As the hon. Gentleman fairly pointed out, I have on at least two occasions indicated to the House that clearly one could not claw back that relief at the present time—it would not be acceptable—or in the foreseeable future while inflation continues. He quoted me quite fairly as saying that one cannot get back to the basis of stock valuation that has always previously applied for tax purposes, and, indeed, for accountancy purposes—that is to say, the lower of cost or market value. If one went back to that, clearly the tax relief would be clawed back, and that would be disastrous. On a number of occasions I gave the best assurance that was possible until we got to a form of more permanent stock appreciation relief.

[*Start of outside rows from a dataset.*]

-- pv_equiv track=rewrite | github.com/Aminesbaillo/leetcodeMyVersion | programmation dynamique/test_debuger.py | select_subarrays
-- ===== SOURCE A (Python) =====
-- def select_subarrays(nums, minK, maxK):
--     result = []
--     n = len(nums)
--
--     for i in range(n):
--         for j in range(i, n):
--             subarray = nums[i:j+1]
--             if min(subarray) == minK and max(subarray) == maxK:
--                 result.append(subarray)
--
--     return result
-- ===== SOURCE B (Python) =====
-- def select_subarrays(nums, minK, maxK):
--     result = []
--     n = len(nums)
--     for i in range(n):
--         cur_min = cur_max = nums[i]
--         sub = []
--         for v in nums[i:]:
--             sub.append(v)
--             if v < cur_min:
--                 cur_min = v
--             if v > cur_max:
--                 cur_max = v
--             if cur_min == minK and cur_max == maxK:
--                 result.append(list(sub))
--     return result
-- ===== Notes on version B (the rewrite author's own statement) =====
-- stated objective: faster
-- what changed: Replaces A's per-subarray min()/max() scans over a fresh slice with an incremental running min/max per start index, appending to the subarray as it grows, so each (i,j) pair costs O(1) besides the output copy.
import Mathlib
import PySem

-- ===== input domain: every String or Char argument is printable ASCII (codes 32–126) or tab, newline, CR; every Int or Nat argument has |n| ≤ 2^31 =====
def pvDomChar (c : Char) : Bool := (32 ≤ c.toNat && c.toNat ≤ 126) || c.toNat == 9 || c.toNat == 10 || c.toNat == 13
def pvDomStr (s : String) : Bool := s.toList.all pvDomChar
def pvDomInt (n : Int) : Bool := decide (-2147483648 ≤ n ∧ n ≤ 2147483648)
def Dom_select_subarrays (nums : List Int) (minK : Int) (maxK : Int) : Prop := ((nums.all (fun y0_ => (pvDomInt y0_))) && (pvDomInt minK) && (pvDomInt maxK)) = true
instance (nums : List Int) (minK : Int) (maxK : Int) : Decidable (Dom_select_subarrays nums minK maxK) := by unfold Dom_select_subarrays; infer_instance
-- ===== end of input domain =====

-- B replaces A's per-subarray min()/max() scans by running min/max per start index: O(n^2) instead of O(n^3) (+ output cost).

-- ===== PORT A =====
def select_subarrays (nums : List Int) (minK : Int) (maxK : Int) : List (List Int) :=
  let n : Int := nums.length
  (PySem.List.pyRange 0 n).foldl (fun result i =>
    (PySem.List.pyRange i n).foldl (fun result j =>
      let subarray := PySem.List.slice nums (some i) (some (j + 1))
      if (PySem.List.min? subarray (fun x => x) == some minK) &&
         (PySem.List.max? subarray (fun x => x) == some maxK)
      then result ++ [subarray] else result) result) []

-- ===== PORT B =====
-- inner loop of B: 'for v in nums[i:]' carrying (sub, cur_min, cur_max, result)
def pvInnerB (minK maxK : Int) : List Int → List Int → Int → Int → List (List Int) → List (List Int)
  | [], _, _, _, result => result
  | v :: rest, sub, curMin, curMax, result =>
    let sub' := sub ++ [v]
    let curMin' := if v < curMin then v else curMin
    let curMax' := if v > curMax then v else curMax
    pvInnerB minK maxK rest sub' curMin' curMax'
      (if curMin' == minK && curMax' == maxK then result ++ [sub'] else result)

def select_subarrays_alt (nums : List Int) (minK : Int) (maxK : Int) : List (List Int) :=
  let n : Int := nums.length
  (PySem.List.pyRange 0 n).foldl (fun result i =>
    pvInnerB minK maxK (PySem.List.slice nums (some i)) []
      (PySem.List.pyGetD nums i 0) (PySem.List.pyGetD nums i 0) result) []

-- ===== PRECONDITION & SPEC =====
def Spec_select_subarrays (nums : List Int) (minK : Int) (maxK : Int) (out : List (List Int)) : Prop := out = select_subarrays_alt nums minK maxK
instance (nums : List Int) (minK : Int) (maxK : Int) (out : List (List Int)) : Decidable (Spec_select_subarrays nums minK maxK out) := by unfold Spec_select_subarrays; infer_instance

-- ===== CLAIM (what is proved, stated in full; the proofs are below) =====
def Claim_equal_select_subarrays : Prop := ∀ (nums : List Int) (minK : Int) (maxK : Int), Dom_select_subarrays nums minK maxK → Spec_select_subarrays nums minK maxK (select_subarrays nums minK maxK)

-- ===== LEMMAS AND PROOFS =====

-- pyRange over Nat-cast bounds is a shifted List.range
lemma pvPyRange_shift (i d : Nat) :
    PySem.List.pyRange (i : Int) ((i + d : Nat) : Int)
      = (List.range d).map (fun k => ((i + k : Nat) : Int)) := by
  induction d generalizing i with
  | zero => simp [PySem.List.pyRange]
  | succ d ih =>
    rw [PySem.List.pyRange_one_cons (by exact_mod_cast Nat.lt_add_of_pos_right (Nat.succ_pos d))]
    have h1 : ((i : Int) + 1) = ((i + 1 : Nat) : Int) := by push_cast; ring
    have h2 : ((i + (d + 1) : Nat) : Int) = (((i + 1) + d : Nat) : Int) := by push_cast; ring
    rw [h1, h2, ih (i + 1)]
    rw [List.range_succ_eq_map]
    simp [List.map_map, Function.comp_def, Nat.succ_eq_add_one]
    intro a _
    omega

-- B's inner loop, characterised: it emits pre ++ (take (k+1) l) for exactly those k whose
-- running min/max (seeded with m, M) hit minK, maxK
lemma pvInnerB_eq (minK maxK : Int) (l : List Int) :
    ∀ (pre : List Int) (m M : Int) (res : List (List Int)),
    pvInnerB minK maxK l pre m M res
      = res ++ ((List.range l.length).filter (fun k =>
            ((l.take (k+1)).foldl min m == minK) && ((l.take (k+1)).foldl max M == maxK))).map
          (fun k => pre ++ l.take (k+1)) := by
  induction l with
  | nil => intro pre m M res; simp [pvInnerB]
  | cons v t ih =>
    intro pre m M res
    have hmin : (if v < m then v else m) = min m v := by
      rw [min_def]; split <;> split <;> omega
    have hmax : (if v > M then v else M) = max M v := by
      rw [max_def]; split <;> split <;> omega
    simp only [pvInnerB, hmin, hmax]
    rw [ih (pre ++ [v]) (min m v) (max M v)]
    simp only [List.length_cons, List.range_succ_eq_map, List.filter_cons, List.filter_map]
    simp only [List.take_succ_cons, List.take_zero, List.foldl_cons, List.foldl_nil,
      Function.comp_def, Nat.succ_eq_add_one]
    by_cases hc : (min m v == minK) && (max M v == maxK)
    · simp [hc, List.map_map, Function.comp_def, List.append_assoc]
    · simp [hc, List.map_map, Function.comp_def, List.append_assoc]

-- the two per-start-index loop bodies agree
lemma pvBody_eq (nums : List Int) (minK maxK : Int) (i : Nat) (hi : i < nums.length)
    (res : List (List Int)) :
    (PySem.List.pyRange (i : Int) (nums.length : Int)).foldl (fun result j =>
      let subarray := PySem.List.slice nums (some (i : Int)) (some (j + 1))
      if (PySem.List.min? subarray (fun x => x) == some minK) &&
         (PySem.List.max? subarray (fun x => x) == some maxK)
      then result ++ [subarray] else result) res
    = pvInnerB minK maxK (PySem.List.slice nums (some (i : Int))) []
        (PySem.List.pyGetD nums (i : Int) 0) (PySem.List.pyGetD nums (i : Int) 0) res := by
  set a := nums[i] with ha
  have hdrop : List.drop i nums = a :: List.drop (i + 1) nums := List.drop_eq_getElem_cons hi
  set t := List.drop (i + 1) nums with ht
  -- B side
  rw [PySem.List.slice_from nums (by positivity), PySem.List.pyGetD_natCast]
  have hgd : nums.getD i 0 = a := List.getD_eq_getElem nums 0 hi
  rw [Int.toNat_natCast, hgd, hdrop, pvInnerB_eq]
  -- A side: rewrite the range
  obtain ⟨d, hd⟩ : ∃ d, nums.length = i + d := ⟨nums.length - i, by omega⟩
  rw [hd, pvPyRange_shift, List.foldl_map]
  have hslice : ∀ k : Nat, PySem.List.slice nums (some (i : Int)) (some (((i + k : Nat) : Int) + 1))
      = a :: List.take k t := by
    intro k
    have : ((i + k : Nat) : Int) + 1 = ((i + k + 1 : Nat) : Int) := by push_cast; ring
    rw [this, PySem.List.slice_natCast]
    have : i + k + 1 - i = k + 1 := by omega
    rw [this, hdrop, List.take_succ_cons, ht]
  have hlen : (a :: t).length = d := by
    simp only [List.length_cons, ht, List.length_drop]; omega
  rw [show List.range (a :: t).length = List.range d from by rw [hlen]]
  -- turn A's fold into filter/map form
  have := PySem.List.foldl_append_if
    (p := fun k : Nat => ((List.take (k+1) (a :: t)).foldl min a == minK) &&
          ((List.take (k+1) (a :: t)).foldl max a == maxK))
    (f := fun k : Nat => List.take (k+1) (a :: t)) (l := List.range d) (acc := res)
  simp only [List.nil_append]
  rw [← this]
  apply PySem.List.foldl_congr_mem
  intro acc k _
  simp only [hslice k, PySem.List.min?_id_cons, PySem.List.max?_id_cons,
    List.take_succ_cons, List.foldl_cons, min_self, max_self, Option.some_beq_some]

lemma pv_main (nums : List Int) (minK maxK : Int) :
    select_subarrays nums minK maxK = select_subarrays_alt nums minK maxK := by
  unfold select_subarrays select_subarrays_alt
  simp only []
  rw [show (nums.length : Int) = ((nums.length : Nat) : Int) from rfl,
      PySem.List.pyRange_zero_natCast, List.foldl_map, List.foldl_map]
  apply PySem.List.foldl_congr_mem
  intro acc i hi
  rw [List.mem_range] at hi
  exact pvBody_eq nums minK maxK i hi acc

-- ===== VERDICT (by name: the statement is the Claim_ definition above) =====
theorem select_subarrays_spec : Claim_equal_select_subarrays := by
  intro nums minK maxK _
  unfold Spec_select_subarrays
  exact pv_main nums minK maxK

I said that it is extremely unlikely that the system will be altered or that we could possibly go back to the old system of the lower of cost or market value, and that, so long as inflation persists, it is inevitable that some form of stock relief will be permanent.
That is nothing like the same thing as the hon. Gentleman is proposing in his new clause. As I have indicated, what he is proposing is not just a form of stock relief. It is that the relief itself would be permanent, and would be given to companies even though they had realised the stock and made a profit on it. Under his proposed new clause that profit—perhaps a very substantial profit— 1630 would be made wholly tax-free. I do not think that that can be acceptable.
We are now considering the Sandilands Committee's Report, and I give the hon. Gentleman the assurance that we hope to come back in the Finance Bill next year with a permanent form of stock appreciation relief based on what the Sandilands Committee recommends. I cannot say whether it will be precisely like that, because at present we are considering the report. But we have given a commitment previously that we shall take account of Sandilands in devising a new and more permanent form of stock appreciation relief. I hope that the hon. Gentleman accepts that that is the way to deal with the matter rather than the way that he proposes.
I hope that I shall be forgiven if I do not take up any of the wider matters which the hon. Gentleman raised about the balance of payments, employment and the rest of it.
As for manufacturing investment, I share the hon. Gentleman's concern. Certainly it is not as I would like it. As he said and, indeed, as I said in answer to Question last Thursday, the reason for the decline in manufacturing investment is not the shortage of availability of finance. The reason is the confidence factor and all the other factors which we are trying to deal with now. However, this clause would not be the answer to the problem. I hope that the hon. Gentleman will feel able to withdraw it.
§ 9.15 p.m.
§ Mr. Cope
The Chief Secretary said that the effect of this clause would be to turn the stock appreciation relief based on Clause 52 and Schedule 9 into a permanent relief. I believe that I know what he means. But he does not mean permanent in the sense that this relief would go on for years and years and would apply next year as it has this year or as it did last year. It is not permanent in that sense. What the right hon. Gentleman means is that the clause would ensure that the relief was not clawed back under any circumstances.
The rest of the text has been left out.